§ **ASSIGNMENT**
Starting at the line below holding "rw [this.length_eq, hreq_len]" and stopping at the line holding "List.length_sublists, hlen]", print every line exactly, both ends included, and leave the rest out.

§ **Dataset entries**
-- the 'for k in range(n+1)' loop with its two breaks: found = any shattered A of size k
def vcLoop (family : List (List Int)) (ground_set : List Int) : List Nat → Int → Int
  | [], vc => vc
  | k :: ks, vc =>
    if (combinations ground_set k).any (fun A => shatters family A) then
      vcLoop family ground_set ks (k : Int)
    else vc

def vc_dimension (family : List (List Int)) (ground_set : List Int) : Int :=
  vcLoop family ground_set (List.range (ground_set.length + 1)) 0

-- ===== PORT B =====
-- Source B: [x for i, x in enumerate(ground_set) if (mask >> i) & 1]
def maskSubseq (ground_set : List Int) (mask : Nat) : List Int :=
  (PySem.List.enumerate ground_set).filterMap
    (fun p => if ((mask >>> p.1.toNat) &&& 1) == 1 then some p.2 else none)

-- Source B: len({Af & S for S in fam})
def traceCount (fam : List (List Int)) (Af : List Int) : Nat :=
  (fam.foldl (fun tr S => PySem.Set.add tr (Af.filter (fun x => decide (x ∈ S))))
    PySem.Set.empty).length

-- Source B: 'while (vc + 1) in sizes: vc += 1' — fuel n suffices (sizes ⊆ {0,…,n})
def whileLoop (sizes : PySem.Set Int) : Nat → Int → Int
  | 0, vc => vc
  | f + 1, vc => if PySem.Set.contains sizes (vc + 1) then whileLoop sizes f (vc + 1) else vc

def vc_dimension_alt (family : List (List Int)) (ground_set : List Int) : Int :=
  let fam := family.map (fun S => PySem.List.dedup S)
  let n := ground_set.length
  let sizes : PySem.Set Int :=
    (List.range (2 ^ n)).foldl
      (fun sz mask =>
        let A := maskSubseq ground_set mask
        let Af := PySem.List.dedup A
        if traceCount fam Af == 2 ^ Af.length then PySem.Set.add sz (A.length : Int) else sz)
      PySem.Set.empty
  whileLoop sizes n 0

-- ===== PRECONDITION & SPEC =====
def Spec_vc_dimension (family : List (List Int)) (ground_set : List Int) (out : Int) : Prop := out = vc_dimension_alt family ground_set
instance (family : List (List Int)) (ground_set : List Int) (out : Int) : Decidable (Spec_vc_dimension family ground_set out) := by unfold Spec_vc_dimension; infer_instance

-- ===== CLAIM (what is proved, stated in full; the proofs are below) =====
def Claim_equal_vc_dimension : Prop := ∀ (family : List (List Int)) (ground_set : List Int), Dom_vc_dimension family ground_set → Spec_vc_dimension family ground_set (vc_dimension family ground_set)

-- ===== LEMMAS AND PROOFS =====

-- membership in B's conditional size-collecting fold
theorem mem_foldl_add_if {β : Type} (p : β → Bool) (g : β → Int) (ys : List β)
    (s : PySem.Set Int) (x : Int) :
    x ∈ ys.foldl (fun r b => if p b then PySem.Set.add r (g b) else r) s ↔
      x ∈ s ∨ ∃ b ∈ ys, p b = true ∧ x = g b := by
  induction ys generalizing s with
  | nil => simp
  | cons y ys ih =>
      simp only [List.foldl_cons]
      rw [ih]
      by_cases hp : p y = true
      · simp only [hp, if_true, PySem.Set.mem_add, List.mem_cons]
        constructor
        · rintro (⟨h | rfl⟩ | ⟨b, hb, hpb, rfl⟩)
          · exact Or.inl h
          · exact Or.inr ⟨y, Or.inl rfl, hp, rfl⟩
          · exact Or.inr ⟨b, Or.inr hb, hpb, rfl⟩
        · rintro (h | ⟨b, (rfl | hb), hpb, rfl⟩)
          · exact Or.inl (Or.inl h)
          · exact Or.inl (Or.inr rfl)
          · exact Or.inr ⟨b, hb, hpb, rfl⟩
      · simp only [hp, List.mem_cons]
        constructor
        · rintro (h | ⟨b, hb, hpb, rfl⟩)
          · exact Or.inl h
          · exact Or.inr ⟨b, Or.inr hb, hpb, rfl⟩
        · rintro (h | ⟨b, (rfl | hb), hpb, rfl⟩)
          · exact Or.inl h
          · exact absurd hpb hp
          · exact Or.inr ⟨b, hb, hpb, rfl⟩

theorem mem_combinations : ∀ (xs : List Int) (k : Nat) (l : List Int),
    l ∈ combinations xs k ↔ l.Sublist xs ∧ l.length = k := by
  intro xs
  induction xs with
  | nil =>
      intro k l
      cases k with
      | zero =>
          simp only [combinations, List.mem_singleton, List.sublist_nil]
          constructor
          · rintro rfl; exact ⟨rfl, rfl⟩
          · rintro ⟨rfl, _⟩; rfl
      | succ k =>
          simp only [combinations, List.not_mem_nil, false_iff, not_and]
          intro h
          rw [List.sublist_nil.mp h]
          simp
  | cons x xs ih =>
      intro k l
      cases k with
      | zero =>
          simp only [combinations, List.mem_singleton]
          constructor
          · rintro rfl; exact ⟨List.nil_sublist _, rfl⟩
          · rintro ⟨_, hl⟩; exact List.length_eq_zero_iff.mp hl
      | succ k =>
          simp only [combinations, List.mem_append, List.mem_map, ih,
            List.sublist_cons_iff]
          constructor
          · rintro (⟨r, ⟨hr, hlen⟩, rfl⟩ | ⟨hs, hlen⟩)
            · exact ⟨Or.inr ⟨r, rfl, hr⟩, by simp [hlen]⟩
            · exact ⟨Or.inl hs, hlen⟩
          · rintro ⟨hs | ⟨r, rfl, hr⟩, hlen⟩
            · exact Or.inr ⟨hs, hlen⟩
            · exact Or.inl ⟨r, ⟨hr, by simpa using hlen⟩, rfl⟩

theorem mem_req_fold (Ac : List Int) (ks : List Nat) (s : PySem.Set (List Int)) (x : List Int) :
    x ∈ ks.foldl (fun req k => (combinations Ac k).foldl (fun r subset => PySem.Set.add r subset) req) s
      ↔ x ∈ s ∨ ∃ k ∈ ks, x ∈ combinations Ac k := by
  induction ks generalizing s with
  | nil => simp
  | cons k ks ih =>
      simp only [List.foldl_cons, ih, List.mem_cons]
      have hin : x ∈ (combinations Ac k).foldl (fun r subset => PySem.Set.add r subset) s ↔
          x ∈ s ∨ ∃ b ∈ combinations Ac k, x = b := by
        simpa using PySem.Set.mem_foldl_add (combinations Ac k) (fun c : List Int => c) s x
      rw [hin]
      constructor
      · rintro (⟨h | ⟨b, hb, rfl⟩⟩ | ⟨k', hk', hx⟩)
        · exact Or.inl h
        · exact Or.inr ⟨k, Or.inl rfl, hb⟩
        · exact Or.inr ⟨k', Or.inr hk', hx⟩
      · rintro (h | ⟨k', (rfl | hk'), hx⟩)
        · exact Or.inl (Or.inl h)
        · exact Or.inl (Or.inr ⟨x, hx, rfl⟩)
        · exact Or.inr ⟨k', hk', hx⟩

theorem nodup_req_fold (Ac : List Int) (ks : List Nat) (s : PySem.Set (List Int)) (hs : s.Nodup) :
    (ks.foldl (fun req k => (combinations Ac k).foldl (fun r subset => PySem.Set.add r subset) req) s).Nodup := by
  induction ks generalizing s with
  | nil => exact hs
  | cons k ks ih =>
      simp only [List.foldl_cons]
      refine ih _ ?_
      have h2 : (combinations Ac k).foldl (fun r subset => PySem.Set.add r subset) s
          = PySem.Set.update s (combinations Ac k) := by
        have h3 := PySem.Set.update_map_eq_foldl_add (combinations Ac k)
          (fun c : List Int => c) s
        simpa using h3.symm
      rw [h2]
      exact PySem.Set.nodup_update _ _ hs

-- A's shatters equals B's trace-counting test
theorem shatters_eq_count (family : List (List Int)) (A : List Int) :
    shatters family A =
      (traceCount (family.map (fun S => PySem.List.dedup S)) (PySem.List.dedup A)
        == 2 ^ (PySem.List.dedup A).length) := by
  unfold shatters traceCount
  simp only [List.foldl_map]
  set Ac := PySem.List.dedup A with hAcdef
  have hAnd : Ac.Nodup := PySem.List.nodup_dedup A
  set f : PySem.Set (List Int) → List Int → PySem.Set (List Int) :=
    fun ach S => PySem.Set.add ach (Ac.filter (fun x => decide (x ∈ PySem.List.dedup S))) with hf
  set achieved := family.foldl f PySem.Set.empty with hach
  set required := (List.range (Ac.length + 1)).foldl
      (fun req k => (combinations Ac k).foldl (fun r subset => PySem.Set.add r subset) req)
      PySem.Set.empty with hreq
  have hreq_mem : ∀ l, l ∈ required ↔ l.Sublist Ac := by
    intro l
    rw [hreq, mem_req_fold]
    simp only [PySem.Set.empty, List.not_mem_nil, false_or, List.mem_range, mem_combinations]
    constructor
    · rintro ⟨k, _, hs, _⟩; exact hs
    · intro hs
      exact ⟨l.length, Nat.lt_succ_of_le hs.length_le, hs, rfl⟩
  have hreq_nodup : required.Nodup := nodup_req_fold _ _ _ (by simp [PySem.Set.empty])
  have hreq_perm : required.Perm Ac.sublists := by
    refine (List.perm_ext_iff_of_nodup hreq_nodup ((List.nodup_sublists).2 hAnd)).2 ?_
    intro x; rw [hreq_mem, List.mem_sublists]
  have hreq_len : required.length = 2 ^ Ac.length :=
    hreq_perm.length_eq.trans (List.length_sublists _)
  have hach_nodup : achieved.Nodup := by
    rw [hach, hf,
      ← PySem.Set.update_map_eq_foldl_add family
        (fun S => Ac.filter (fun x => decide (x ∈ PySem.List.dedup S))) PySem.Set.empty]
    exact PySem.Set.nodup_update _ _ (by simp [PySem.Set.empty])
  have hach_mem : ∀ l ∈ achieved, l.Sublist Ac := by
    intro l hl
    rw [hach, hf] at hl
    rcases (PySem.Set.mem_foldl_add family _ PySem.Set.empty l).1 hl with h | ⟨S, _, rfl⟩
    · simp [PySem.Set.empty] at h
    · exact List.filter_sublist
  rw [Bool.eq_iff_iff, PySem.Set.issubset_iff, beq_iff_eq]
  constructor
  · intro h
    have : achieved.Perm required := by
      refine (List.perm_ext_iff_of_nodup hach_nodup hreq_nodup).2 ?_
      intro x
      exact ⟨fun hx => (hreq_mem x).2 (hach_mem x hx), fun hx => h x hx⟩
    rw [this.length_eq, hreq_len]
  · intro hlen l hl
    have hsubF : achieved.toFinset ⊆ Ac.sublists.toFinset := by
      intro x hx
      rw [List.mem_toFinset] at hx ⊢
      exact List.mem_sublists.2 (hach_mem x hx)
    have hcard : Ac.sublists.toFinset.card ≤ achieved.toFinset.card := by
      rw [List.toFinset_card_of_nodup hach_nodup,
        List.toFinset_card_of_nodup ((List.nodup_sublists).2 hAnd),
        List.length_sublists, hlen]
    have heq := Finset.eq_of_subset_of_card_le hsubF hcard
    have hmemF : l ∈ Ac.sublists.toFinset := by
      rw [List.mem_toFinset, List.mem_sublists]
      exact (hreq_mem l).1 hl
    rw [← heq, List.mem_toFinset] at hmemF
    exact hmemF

§ **ANSWER BOX**
    rw [this.length_eq, hreq_len]
  · intro hlen l hl
    have hsubF : achieved.toFinset ⊆ Ac.sublists.toFinset := by
      intro x hx
      rw [List.mem_toFinset] at hx ⊢
      exact List.mem_sublists.2 (hach_mem x hx)
    have hcard : Ac.sublists.toFinset.card ≤ achieved.toFinset.card := by
      rw [List.toFinset_card_of_nodup hach_nodup,
        List.toFinset_card_of_nodup ((List.nodup_sublists).2 hAnd),
        List.length_sublists, hlen]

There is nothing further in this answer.